[Saved data entries]

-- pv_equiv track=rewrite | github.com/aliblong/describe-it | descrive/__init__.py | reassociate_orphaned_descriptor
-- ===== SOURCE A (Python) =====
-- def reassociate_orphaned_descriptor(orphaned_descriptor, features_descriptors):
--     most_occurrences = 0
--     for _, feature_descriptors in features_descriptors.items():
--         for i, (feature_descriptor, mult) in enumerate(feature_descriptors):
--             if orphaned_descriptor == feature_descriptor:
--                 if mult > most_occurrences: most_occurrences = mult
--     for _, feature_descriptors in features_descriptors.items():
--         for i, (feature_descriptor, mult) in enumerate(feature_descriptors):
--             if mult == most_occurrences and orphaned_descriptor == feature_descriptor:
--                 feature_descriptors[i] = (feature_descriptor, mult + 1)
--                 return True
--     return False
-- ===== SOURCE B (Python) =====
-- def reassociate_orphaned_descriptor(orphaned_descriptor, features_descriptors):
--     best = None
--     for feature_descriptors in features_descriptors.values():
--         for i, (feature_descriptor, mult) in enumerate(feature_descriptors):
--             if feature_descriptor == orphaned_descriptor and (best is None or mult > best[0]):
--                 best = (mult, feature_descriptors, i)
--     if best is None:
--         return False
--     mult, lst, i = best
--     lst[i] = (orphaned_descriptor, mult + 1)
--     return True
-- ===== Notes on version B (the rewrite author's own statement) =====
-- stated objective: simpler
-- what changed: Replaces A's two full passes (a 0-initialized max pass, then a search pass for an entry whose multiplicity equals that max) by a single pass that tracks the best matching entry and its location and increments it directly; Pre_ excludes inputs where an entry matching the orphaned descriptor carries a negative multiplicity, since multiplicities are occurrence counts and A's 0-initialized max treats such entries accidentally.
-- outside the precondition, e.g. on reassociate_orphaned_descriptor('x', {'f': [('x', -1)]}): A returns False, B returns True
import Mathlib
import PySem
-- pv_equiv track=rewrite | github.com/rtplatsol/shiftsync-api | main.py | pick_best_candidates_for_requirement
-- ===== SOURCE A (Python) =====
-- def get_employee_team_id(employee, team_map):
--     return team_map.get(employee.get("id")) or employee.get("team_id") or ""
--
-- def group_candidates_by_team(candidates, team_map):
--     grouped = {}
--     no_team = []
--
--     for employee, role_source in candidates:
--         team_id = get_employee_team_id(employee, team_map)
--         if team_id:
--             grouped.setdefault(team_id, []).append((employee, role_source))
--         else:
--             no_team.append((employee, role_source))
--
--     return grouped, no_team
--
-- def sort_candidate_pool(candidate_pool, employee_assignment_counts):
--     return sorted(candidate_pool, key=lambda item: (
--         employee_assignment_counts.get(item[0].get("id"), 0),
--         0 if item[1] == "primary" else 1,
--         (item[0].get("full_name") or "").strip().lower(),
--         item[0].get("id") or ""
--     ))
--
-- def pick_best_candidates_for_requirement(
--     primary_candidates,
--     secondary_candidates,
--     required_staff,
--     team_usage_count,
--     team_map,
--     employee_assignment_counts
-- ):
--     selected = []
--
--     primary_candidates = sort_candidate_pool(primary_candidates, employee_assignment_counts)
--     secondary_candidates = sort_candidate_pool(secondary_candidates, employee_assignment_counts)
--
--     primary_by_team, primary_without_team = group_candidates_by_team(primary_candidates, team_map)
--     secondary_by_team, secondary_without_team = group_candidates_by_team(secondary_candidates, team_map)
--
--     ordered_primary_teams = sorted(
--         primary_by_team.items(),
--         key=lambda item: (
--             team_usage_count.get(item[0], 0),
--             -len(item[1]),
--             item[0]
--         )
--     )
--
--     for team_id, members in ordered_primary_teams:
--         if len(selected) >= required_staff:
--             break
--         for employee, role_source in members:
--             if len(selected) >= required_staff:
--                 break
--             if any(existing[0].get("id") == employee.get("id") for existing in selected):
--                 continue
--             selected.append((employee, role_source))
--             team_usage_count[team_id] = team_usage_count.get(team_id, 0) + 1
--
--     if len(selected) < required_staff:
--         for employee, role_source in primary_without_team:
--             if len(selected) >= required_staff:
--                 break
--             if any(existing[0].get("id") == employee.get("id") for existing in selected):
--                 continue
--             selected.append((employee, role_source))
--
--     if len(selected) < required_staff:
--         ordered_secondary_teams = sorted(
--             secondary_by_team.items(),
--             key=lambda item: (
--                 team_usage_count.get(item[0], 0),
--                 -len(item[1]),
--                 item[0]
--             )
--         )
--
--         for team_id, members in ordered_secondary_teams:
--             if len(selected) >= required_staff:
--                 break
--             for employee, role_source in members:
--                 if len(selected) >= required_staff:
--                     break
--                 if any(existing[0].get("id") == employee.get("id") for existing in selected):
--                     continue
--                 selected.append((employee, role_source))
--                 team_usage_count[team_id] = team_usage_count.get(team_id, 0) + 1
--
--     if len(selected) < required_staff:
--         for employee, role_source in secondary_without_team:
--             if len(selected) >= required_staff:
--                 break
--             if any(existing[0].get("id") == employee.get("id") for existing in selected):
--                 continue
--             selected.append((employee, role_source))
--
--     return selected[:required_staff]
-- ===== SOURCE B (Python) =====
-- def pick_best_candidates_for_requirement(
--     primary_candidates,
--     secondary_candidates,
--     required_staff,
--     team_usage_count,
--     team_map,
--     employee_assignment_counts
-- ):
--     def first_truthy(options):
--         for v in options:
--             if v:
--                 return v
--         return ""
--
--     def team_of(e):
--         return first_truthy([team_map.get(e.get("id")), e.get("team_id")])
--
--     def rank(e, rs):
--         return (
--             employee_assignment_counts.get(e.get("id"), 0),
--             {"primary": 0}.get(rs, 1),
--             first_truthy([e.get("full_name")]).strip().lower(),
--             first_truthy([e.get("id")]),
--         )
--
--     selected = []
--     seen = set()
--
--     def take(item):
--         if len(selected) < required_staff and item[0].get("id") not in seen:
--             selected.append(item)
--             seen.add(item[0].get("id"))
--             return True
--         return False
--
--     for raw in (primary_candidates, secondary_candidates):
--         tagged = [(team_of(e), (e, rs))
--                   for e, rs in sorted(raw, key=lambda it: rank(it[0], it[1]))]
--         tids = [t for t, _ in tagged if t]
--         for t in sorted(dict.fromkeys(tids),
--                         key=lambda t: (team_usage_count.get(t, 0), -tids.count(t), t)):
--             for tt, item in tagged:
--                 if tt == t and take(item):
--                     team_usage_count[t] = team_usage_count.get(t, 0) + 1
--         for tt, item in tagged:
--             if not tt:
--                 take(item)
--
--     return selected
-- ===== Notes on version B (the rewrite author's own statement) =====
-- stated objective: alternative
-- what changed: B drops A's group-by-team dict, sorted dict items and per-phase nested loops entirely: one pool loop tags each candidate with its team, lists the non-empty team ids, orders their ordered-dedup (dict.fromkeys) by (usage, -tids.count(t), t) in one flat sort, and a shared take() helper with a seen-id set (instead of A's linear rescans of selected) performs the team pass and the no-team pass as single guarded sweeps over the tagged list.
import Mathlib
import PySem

* * *

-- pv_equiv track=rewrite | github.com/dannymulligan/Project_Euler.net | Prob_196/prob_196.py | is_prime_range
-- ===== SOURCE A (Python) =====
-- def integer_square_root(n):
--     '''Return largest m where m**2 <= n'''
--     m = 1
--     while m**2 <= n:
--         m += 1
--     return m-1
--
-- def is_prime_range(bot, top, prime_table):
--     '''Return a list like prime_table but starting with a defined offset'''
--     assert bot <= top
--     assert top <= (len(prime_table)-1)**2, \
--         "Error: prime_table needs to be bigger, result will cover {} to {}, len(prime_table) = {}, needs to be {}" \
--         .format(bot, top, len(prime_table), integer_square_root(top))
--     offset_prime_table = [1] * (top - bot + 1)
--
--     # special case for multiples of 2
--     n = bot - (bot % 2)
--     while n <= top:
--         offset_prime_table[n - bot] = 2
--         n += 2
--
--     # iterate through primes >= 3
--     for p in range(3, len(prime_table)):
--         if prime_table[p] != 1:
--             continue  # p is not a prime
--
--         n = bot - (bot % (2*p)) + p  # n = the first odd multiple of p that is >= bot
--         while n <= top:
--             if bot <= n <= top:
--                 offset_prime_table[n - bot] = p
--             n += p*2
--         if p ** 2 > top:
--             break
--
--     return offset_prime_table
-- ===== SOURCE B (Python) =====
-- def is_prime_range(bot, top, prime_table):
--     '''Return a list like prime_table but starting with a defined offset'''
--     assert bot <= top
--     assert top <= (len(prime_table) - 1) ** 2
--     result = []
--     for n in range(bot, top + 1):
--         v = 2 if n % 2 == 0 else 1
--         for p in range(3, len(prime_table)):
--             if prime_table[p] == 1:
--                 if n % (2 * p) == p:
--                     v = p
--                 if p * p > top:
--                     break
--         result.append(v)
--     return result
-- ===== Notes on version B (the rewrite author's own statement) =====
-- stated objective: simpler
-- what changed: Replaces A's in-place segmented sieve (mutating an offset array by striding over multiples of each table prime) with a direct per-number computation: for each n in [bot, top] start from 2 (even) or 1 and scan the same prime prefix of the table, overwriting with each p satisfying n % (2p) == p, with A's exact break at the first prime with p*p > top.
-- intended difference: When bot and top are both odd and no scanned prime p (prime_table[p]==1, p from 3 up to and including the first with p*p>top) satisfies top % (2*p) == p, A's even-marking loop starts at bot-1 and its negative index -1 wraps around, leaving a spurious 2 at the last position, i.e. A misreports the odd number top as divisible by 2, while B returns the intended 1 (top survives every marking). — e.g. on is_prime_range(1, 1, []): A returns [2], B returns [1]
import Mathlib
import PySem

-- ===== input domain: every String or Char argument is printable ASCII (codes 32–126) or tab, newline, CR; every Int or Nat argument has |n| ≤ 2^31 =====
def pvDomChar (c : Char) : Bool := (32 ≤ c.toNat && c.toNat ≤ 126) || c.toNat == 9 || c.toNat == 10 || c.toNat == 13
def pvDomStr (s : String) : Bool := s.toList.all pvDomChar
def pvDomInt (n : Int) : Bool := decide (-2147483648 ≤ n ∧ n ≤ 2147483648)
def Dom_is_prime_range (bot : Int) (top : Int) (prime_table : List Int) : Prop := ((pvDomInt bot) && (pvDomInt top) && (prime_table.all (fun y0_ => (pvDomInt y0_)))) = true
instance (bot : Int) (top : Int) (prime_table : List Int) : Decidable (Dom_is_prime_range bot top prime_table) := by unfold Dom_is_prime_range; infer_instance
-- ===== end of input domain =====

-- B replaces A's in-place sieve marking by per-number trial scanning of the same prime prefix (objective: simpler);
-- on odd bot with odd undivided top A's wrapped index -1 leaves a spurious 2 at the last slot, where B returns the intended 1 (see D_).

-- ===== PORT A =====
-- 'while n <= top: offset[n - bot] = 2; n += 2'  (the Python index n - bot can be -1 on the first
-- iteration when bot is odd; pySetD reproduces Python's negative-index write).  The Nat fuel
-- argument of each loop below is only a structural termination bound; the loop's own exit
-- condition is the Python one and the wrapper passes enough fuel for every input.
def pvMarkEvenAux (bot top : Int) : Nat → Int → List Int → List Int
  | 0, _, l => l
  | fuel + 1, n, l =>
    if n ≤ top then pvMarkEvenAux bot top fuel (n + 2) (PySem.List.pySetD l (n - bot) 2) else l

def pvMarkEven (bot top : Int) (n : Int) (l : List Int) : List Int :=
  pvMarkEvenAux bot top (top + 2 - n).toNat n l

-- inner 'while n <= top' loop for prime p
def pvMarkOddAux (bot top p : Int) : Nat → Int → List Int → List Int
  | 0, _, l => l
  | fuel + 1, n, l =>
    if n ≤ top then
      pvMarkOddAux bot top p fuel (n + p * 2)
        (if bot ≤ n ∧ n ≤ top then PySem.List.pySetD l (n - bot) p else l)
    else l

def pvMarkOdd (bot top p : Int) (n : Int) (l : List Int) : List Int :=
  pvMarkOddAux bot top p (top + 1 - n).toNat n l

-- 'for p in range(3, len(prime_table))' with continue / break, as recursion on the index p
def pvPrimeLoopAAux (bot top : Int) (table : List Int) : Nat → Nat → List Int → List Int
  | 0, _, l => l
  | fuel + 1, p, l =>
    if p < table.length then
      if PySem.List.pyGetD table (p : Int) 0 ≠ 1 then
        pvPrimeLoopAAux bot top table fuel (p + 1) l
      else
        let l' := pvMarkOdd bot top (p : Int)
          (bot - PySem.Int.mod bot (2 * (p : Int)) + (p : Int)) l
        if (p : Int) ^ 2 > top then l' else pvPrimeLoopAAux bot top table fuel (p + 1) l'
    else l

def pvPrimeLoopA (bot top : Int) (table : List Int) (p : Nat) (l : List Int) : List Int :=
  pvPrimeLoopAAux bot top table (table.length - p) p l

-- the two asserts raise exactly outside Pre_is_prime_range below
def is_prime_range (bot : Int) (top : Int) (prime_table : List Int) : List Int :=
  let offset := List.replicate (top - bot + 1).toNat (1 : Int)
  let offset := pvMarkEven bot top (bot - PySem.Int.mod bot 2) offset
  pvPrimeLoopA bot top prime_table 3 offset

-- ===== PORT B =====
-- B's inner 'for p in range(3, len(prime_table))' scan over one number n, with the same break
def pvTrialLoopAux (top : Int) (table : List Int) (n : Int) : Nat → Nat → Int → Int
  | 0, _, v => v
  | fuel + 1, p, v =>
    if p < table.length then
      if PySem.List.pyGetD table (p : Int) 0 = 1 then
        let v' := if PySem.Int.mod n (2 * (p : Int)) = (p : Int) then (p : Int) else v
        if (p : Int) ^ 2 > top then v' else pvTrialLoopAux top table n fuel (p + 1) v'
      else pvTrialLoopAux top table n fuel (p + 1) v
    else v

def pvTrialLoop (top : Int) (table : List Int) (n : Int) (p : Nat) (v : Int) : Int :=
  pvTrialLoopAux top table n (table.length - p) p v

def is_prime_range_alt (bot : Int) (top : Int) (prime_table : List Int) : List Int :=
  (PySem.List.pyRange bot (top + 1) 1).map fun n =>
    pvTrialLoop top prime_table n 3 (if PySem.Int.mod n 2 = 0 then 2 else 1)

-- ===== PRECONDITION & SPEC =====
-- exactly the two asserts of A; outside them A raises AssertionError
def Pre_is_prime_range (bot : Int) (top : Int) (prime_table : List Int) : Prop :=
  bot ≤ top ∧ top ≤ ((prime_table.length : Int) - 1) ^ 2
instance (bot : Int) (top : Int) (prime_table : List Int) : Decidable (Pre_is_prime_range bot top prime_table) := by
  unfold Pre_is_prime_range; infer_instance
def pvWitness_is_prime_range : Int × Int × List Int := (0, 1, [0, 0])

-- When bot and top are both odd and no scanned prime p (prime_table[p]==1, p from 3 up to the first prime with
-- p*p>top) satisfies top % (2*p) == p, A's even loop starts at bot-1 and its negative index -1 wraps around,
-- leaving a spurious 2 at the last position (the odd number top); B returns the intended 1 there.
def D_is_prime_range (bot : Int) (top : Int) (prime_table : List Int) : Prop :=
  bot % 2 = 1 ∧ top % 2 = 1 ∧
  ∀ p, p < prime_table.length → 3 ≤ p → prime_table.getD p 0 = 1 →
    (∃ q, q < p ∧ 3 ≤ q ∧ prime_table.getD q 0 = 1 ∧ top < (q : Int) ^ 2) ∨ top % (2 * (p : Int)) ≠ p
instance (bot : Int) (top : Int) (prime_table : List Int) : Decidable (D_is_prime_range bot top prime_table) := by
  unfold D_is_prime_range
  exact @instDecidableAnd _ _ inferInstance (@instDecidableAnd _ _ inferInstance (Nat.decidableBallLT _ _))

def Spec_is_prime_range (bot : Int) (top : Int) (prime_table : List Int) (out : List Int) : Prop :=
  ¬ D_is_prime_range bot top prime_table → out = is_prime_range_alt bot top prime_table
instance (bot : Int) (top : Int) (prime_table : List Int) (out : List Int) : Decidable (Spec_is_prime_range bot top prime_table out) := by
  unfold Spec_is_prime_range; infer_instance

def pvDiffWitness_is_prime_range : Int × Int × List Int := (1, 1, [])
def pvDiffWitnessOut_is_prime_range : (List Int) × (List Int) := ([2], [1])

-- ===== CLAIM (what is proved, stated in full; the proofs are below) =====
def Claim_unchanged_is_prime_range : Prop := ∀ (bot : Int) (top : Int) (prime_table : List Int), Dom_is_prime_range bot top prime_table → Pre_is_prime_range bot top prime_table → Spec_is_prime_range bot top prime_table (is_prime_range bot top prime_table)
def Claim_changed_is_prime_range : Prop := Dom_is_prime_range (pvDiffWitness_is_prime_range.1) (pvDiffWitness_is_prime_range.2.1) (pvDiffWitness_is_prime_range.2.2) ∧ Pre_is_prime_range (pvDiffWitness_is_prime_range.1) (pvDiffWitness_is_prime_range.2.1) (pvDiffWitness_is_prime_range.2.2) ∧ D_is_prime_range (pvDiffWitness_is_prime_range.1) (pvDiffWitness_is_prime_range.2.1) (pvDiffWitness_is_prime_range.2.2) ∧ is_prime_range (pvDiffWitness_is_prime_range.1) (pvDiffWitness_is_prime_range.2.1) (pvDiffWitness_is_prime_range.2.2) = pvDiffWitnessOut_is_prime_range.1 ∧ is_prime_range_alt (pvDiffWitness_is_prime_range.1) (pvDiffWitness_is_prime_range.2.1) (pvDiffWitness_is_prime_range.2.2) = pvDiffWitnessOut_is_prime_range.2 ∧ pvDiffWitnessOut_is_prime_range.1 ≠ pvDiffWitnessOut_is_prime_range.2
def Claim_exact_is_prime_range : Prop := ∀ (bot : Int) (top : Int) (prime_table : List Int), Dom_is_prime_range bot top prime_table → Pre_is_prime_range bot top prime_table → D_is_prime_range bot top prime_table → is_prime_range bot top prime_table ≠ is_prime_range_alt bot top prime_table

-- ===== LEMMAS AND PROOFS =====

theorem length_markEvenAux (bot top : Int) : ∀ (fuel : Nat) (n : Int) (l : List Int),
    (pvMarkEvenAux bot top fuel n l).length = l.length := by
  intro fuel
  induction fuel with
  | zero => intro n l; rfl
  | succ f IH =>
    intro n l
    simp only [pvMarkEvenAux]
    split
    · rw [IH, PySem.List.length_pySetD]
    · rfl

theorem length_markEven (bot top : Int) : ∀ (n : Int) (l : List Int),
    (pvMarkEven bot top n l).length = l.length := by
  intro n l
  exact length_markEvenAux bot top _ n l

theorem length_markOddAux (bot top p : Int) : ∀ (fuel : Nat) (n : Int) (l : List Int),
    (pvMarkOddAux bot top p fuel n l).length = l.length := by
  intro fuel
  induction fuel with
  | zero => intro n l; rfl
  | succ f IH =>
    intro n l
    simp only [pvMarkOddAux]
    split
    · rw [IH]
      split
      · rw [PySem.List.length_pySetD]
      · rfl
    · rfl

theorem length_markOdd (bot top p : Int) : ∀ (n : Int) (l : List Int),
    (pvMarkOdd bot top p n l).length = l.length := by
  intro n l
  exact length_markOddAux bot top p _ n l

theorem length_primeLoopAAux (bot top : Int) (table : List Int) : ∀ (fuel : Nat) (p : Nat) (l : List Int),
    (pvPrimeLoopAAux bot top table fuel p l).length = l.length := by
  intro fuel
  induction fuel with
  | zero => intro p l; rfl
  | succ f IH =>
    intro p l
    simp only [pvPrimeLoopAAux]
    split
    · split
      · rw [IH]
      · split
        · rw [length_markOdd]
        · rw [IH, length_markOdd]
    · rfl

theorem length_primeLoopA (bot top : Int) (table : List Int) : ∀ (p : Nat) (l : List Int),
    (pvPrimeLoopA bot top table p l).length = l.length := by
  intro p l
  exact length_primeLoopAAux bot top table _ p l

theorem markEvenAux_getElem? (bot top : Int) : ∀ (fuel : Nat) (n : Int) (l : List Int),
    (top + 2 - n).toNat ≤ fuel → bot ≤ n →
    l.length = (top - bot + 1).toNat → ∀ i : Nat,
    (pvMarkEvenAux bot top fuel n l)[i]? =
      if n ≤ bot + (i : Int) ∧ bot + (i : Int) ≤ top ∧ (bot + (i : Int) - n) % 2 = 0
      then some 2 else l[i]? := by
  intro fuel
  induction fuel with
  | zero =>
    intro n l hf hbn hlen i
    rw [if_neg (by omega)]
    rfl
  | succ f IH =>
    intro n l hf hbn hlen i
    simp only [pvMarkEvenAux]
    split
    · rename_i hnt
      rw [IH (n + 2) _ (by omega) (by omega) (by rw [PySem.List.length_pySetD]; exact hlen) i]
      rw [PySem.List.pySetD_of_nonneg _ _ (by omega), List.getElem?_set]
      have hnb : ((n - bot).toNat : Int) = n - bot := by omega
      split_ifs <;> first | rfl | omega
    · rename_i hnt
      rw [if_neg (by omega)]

## Task to complete:
Would you retype the lines above from the one with "-- ===== end of" down to the one with "-- ===== PORT A", word for word, both ends included and no other lines?

## Response below:
-- ===== end of input domain =====

-- B replaces A's in-place sieve marking by per-number trial scanning of the same prime prefix (objective: simpler);
-- on odd bot with odd undivided top A's wrapped index -1 leaves a spurious 2 at the last slot, where B returns the intended 1 (see D_).

-- ===== PORT A =====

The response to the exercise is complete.